Le sultan ottoman représente, comme on sait, l'autorité orthodoxe dans l'islam; il y détient la succession du prophète. Ses droits n'y sont, il est vrai, qu'indirects, car il n'est même pas de race arabe; à plus forte raison n'est-il pas Koreïchite. On a dû, pour les établir, recourir à une fiction: Sélim Ier en 1517, ayant pris l'Egypte, fut considéré comme l'héritier des droits des khalifes, et il fut reconnu comme tel par le chérif de La Mecque.

Le Turc n'est en général pas aimé des autres Musulmans, et spécialement des Arabes; sa domination a laissé de mauvais souvenirs en Algérie. Mais, des races chrétiennes, il n'est pas haï. Les Arméniens pourraient avoir contre lui des motifs de haine; cependant ce qui leur est surtout odieux est le gouvernement despotique; ce n'est pas la puissance ni le peuple ottomans. Les Grecs, sujets de l'empire, reconnaissent la tolérance et le libéralisme relatifs des sultans. Ils servent dans leurs ministères, les aident dans l'administration, leur fournissent des érudits et des savants. Ils ont le sentiment patriotique à la manière de l'Occident; et ils sont prêts à donner des soldats aux armées de l'empire et des marins aux flottes que ses ports attendent.

Même avant les événements de ces derniers jours, les Turcs avaient commencé à reconquérir une place plus élevée dans l'opinion européenne. Protégés par les rivalités des puissances qui formaient au-dessus de leur faiblesse, une sorte de voûte naturelle, ils se conservaient et progressaient peu à peu, et les chances de voir survenir leur ruine tant de fois prédite semblaient doucement s'éloigner.

Depuis de longues années, beaucoup de Turcs avaient des tendances libérales.
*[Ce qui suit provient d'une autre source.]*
-- pv_equiv track=rewrite | github.com/cyberkrunk/composing2025 | cjcomp.py | pseg_invert
-- ===== SOURCE A (Python) =====
-- def pseg_invert(my_pseg: list[int]) -> list[int]:
--     """
--     Invert a pseg
--
--     :param my_pseg: pseg
--     """
--     # create an interval list
--     pseg_size = len(my_pseg)
--     interval_list = [
--         0,
--     ]
--     for i in range(pseg_size - 1):
--         pseg_interval = my_pseg[i + 1] - my_pseg[i]
--         interval_list.append(pseg_interval)
--
--     # invert the interval list
--     interval_list_inverted = [interval * -1 for interval in interval_list]
--
--     # create the inverted pseg
--     pseg_inverted = [
--         my_pseg[0],
--     ]  # the starting pitch
--     for i in range(1, pseg_size):
--         p = pseg_inverted[i - 1] + interval_list_inverted[i]
--         pseg_inverted.append(p)
--     return pseg_inverted
-- ===== SOURCE B (Python) =====
-- def pseg_invert(my_pseg: list[int]) -> list[int]:
--     """
--     Invert a pseg
--
--     :param my_pseg: pseg
--     """
--     first = my_pseg[0]
--     return [2 * first - x for x in my_pseg]
-- ===== Notes on version B (the rewrite author's own statement) =====
-- stated objective: simpler
-- what changed: Replaces the interval-list construction and the accumulating re-synthesis loop with the closed form 2*first - x applied directly to each pitch.
import Mathlib
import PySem

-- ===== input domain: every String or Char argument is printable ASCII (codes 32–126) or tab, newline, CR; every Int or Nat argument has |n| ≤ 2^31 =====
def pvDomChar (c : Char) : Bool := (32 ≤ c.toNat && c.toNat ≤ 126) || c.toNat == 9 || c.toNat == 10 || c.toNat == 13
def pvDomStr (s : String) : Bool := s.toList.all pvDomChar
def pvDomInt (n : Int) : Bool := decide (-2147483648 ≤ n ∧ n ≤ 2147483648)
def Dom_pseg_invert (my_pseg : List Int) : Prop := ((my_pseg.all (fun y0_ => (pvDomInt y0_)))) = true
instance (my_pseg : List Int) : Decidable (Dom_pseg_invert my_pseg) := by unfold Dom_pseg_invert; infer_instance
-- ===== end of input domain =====

-- B replaces A's interval-list construction and accumulating re-synthesis loop with the
-- closed form 2*first - x applied to each pitch (simpler, single pass).

-- ===== PORT A =====
def pseg_invert (my_pseg : List Int) : List Int :=
  let pseg_size : Int := my_pseg.length
  let interval_list : List Int :=
    (PySem.List.pyRange 0 (pseg_size - 1)).foldl
      (fun acc i =>
        acc ++ [PySem.List.pyGetD my_pseg (i + 1) 0 - PySem.List.pyGetD my_pseg i 0])
      [0]
  let interval_list_inverted : List Int := interval_list.map (fun interval => interval * (-1))
  (PySem.List.pyRange 1 pseg_size).foldl
    (fun acc i =>
      acc ++ [PySem.List.pyGetD acc (i - 1) 0 + PySem.List.pyGetD interval_list_inverted i 0])
    [PySem.List.pyGetD my_pseg 0 0]

-- ===== PORT B =====
def pseg_invert_alt (my_pseg : List Int) : List Int :=
  let first := PySem.List.pyGetD my_pseg 0 0
  my_pseg.map (fun x => 2 * first - x)

-- ===== PRECONDITION & SPEC =====
-- A raises IndexError (my_pseg[0]) on the empty list; Pre_ excludes exactly that input.
def Pre_pseg_invert (my_pseg : List Int) : Prop := my_pseg ≠ []
instance (my_pseg : List Int) : Decidable (Pre_pseg_invert my_pseg) := by
  unfold Pre_pseg_invert; infer_instance
def pvWitness_pseg_invert : List Int := [60, 64, 67]
def Spec_pseg_invert (my_pseg : List Int) (out : List Int) : Prop := out = pseg_invert_alt my_pseg
instance (my_pseg : List Int) (out : List Int) : Decidable (Spec_pseg_invert my_pseg out) := by
  unfold Spec_pseg_invert; infer_instance

-- ===== CLAIM (what is proved, stated in full; the proofs are below) =====
def Claim_equal_pseg_invert : Prop := ∀ (my_pseg : List Int), Dom_pseg_invert my_pseg → Pre_pseg_invert my_pseg → Spec_pseg_invert my_pseg (pseg_invert my_pseg)

-- ===== LEMMAS AND PROOFS =====

-- the inverted interval list of A, computed for p :: t
lemma interval_list_eq (p : Int) (t : List Int) :
    ((PySem.List.pyRange 0 (((p :: t).length : Int) - 1)).foldl
      (fun acc i =>
        acc ++ [PySem.List.pyGetD (p :: t) (i + 1) 0 - PySem.List.pyGetD (p :: t) i 0])
      [0]) =
    0 :: (List.range t.length).map
      (fun j => (p :: t).getD (j + 1) 0 - (p :: t).getD j 0) := by
  have h : (((p :: t).length : Int) - 1) = (t.length : Int) := by
    push_cast [List.length_cons]; ring
  rw [h, PySem.List.pyRange_zero_natCast, List.foldl_map,
    PySem.List.foldl_append_singleton_eq_map (f := fun (k : Nat) =>
      PySem.List.pyGetD (p :: t) ((k : Int) + 1) 0 - PySem.List.pyGetD (p :: t) (k : Int) 0)]
  simp only [List.cons_append, List.nil_append]
  congr 1
  apply List.map_congr_left
  intro k _
  have hc : ((k : Int) + 1) = ((k + 1 : Nat) : Int) := by push_cast; ring
  rw [hc, PySem.List.pyGetD_natCast, PySem.List.pyGetD_natCast]

-- the second loop of A, unfolded to the closed form, by induction on the trip count
lemma loop_eq (p : Int) (t : List Int) (inv : List Int)
    (hinv : ∀ j : Nat, j < t.length →
      PySem.List.pyGetD inv ((j : Int) + 1) 0 = (p :: t).getD j 0 - (p :: t).getD (j + 1) 0)
    (k : Nat) (hk : k ≤ t.length) :
    ((PySem.List.pyRange 1 ((k : Int) + 1)).foldl
      (fun acc i =>
        acc ++ [PySem.List.pyGetD acc (i - 1) 0 + PySem.List.pyGetD inv i 0])
      [p]) =
    (List.range (k + 1)).map (fun j => 2 * p - (p :: t).getD j 0) := by
  induction k with
  | zero =>
    simp [PySem.List.pyRange]
    omega
  | succ k ih =>
    have hk' : k ≤ t.length := Nat.le_of_succ_le hk
    have hcast : (((k + 1 : Nat) : Int) + 1) = ((k : Int) + 1) + 1 := by push_cast; ring
    rw [hcast, PySem.List.pyRange_one_succ_right (by omega : (1 : Int) ≤ (k : Int) + 1),
      List.foldl_append, ih hk']
    simp only [List.foldl_cons, List.foldl_nil]
    have hidx : ((k : Int) + 1 - 1) = (k : Int) := by ring
    rw [hidx, PySem.List.pyGetD_natCast, PySem.List.getD_map_range _ _ _ _ (by omega),
      hinv k (by omega)]
    rw [List.range_succ (n := k + 1), List.map_append]
    simp only [List.map_cons, List.map_nil]
    congr 2
    ring

lemma pseg_invert_eq_alt (p : Int) (t : List Int) :
    pseg_invert (p :: t) = pseg_invert_alt (p :: t) := by
  unfold pseg_invert pseg_invert_alt
  simp only []
  rw [interval_list_eq p t]
  have h0 : PySem.List.pyGetD (p :: t) 0 0 = p := by
    simp [PySem.List.pyGetD]
  rw [h0]
  have hlen : ((p :: t).length : Int) = ((t.length + 1 : Nat) : Int) := by
    simp [List.length_cons]
  rw [hlen]
  have hcast : (((t.length + 1 : Nat) : Int)) = ((t.length : Int) + 1) := by push_cast; ring
  rw [hcast]
  have hinv : ∀ j : Nat, j < t.length →
      PySem.List.pyGetD ((0 :: (List.range t.length).map
        (fun j => (p :: t).getD (j + 1) 0 - (p :: t).getD j 0)).map
          (fun interval => interval * (-1))) ((j : Int) + 1) 0 =
      (p :: t).getD j 0 - (p :: t).getD (j + 1) 0 := by
    intro j hj
    have hc : ((j : Int) + 1) = ((j + 1 : Nat) : Int) := by push_cast; ring
    rw [hc, PySem.List.pyGetD_natCast, List.map_cons, List.getD_cons_succ, List.map_map,
      PySem.List.getD_map_range _ _ _ _ (by omega : j < t.length)]
    simp only [Function.comp_apply]
    ring
  rw [loop_eq p t _ hinv t.length (le_refl _)]
  -- (List.range (t.length + 1)).map (fun j => 2*p - (p::t).getD j 0) = (p::t).map (2*p - ·)
  apply List.ext_getElem
  · simp
  · intro i h1 h2
    simp only [List.getElem_map, List.getElem_range]
    rw [List.getD_eq_getElem _ _ (by simpa using h2)]

-- ===== VERDICT (by name: the statement is the Claim_ definition above) =====
theorem pseg_invert_spec : Claim_equal_pseg_invert := by
  intro my_pseg _ hpre
  unfold Spec_pseg_invert
  cases my_pseg with
  | nil => exact absurd rfl hpre
  | cons p t => exact pseg_invert_eq_alt p t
Un essai de régime parlementaire fut tenté chez eux au début du règne actuel, sans succès il est vrai. Les idées libérales s'étant en dernier lieu, répandues jusque dans l'armée, une nouvelle constitution a été octroyée à l'empire, et tout annonce qu'elle durera. Le sultan a cessé d'être autocrate; il va devenir le chef d'une sorte de confédération de peuples analogue à l'Autriche. Pourvu que l'islam garde dans cette confédération une prééminence au moins honorifique, ce changement ne blesse aucun point précis de sa doctrine; il n'est cependant pas tout à fait conforme à son esprit, parce que le régime nouveau ne manifeste plus assez la force d'Allah. Le sultan était, d'après la doctrine, le président de la communauté musulmane; d'après la tradition, il était autocrate. Mais, ni la doctrine ni la tradition, ne lui défendaient de prêter l'oreille aux vœux de ses peuples et d'user de son autorité avec bienveillance; elles lui demandaient seulement d'être fort.

Si le gouvernement turc satisfait à ce desideratum, l'islam peut, sans se renier lui-même, devenir dans ce pays une sorte de religion d'Etat, respectueuse des autres croyances, et qui ne pèsera pas trop sur elles.


Les Arabes, disions-nous, n'ont jamais accepté qu'à contre-cœur la domination turque. La cause de cette opposition n'est pas principalement religieuse, bien que les Arabes aient quelque raison doctrinale de contester la légitimité des sultans ottomans; cette cause est surtout ethnique: les deux races sont fort différentes. Il y a certainement plus de différence entre un Arabe et un Turc, qu'entre un Turc et un Grec. Il y eut autrefois, à l'époque du khalifat arabe, une rivalité analogue entre les Arabes et les Persans.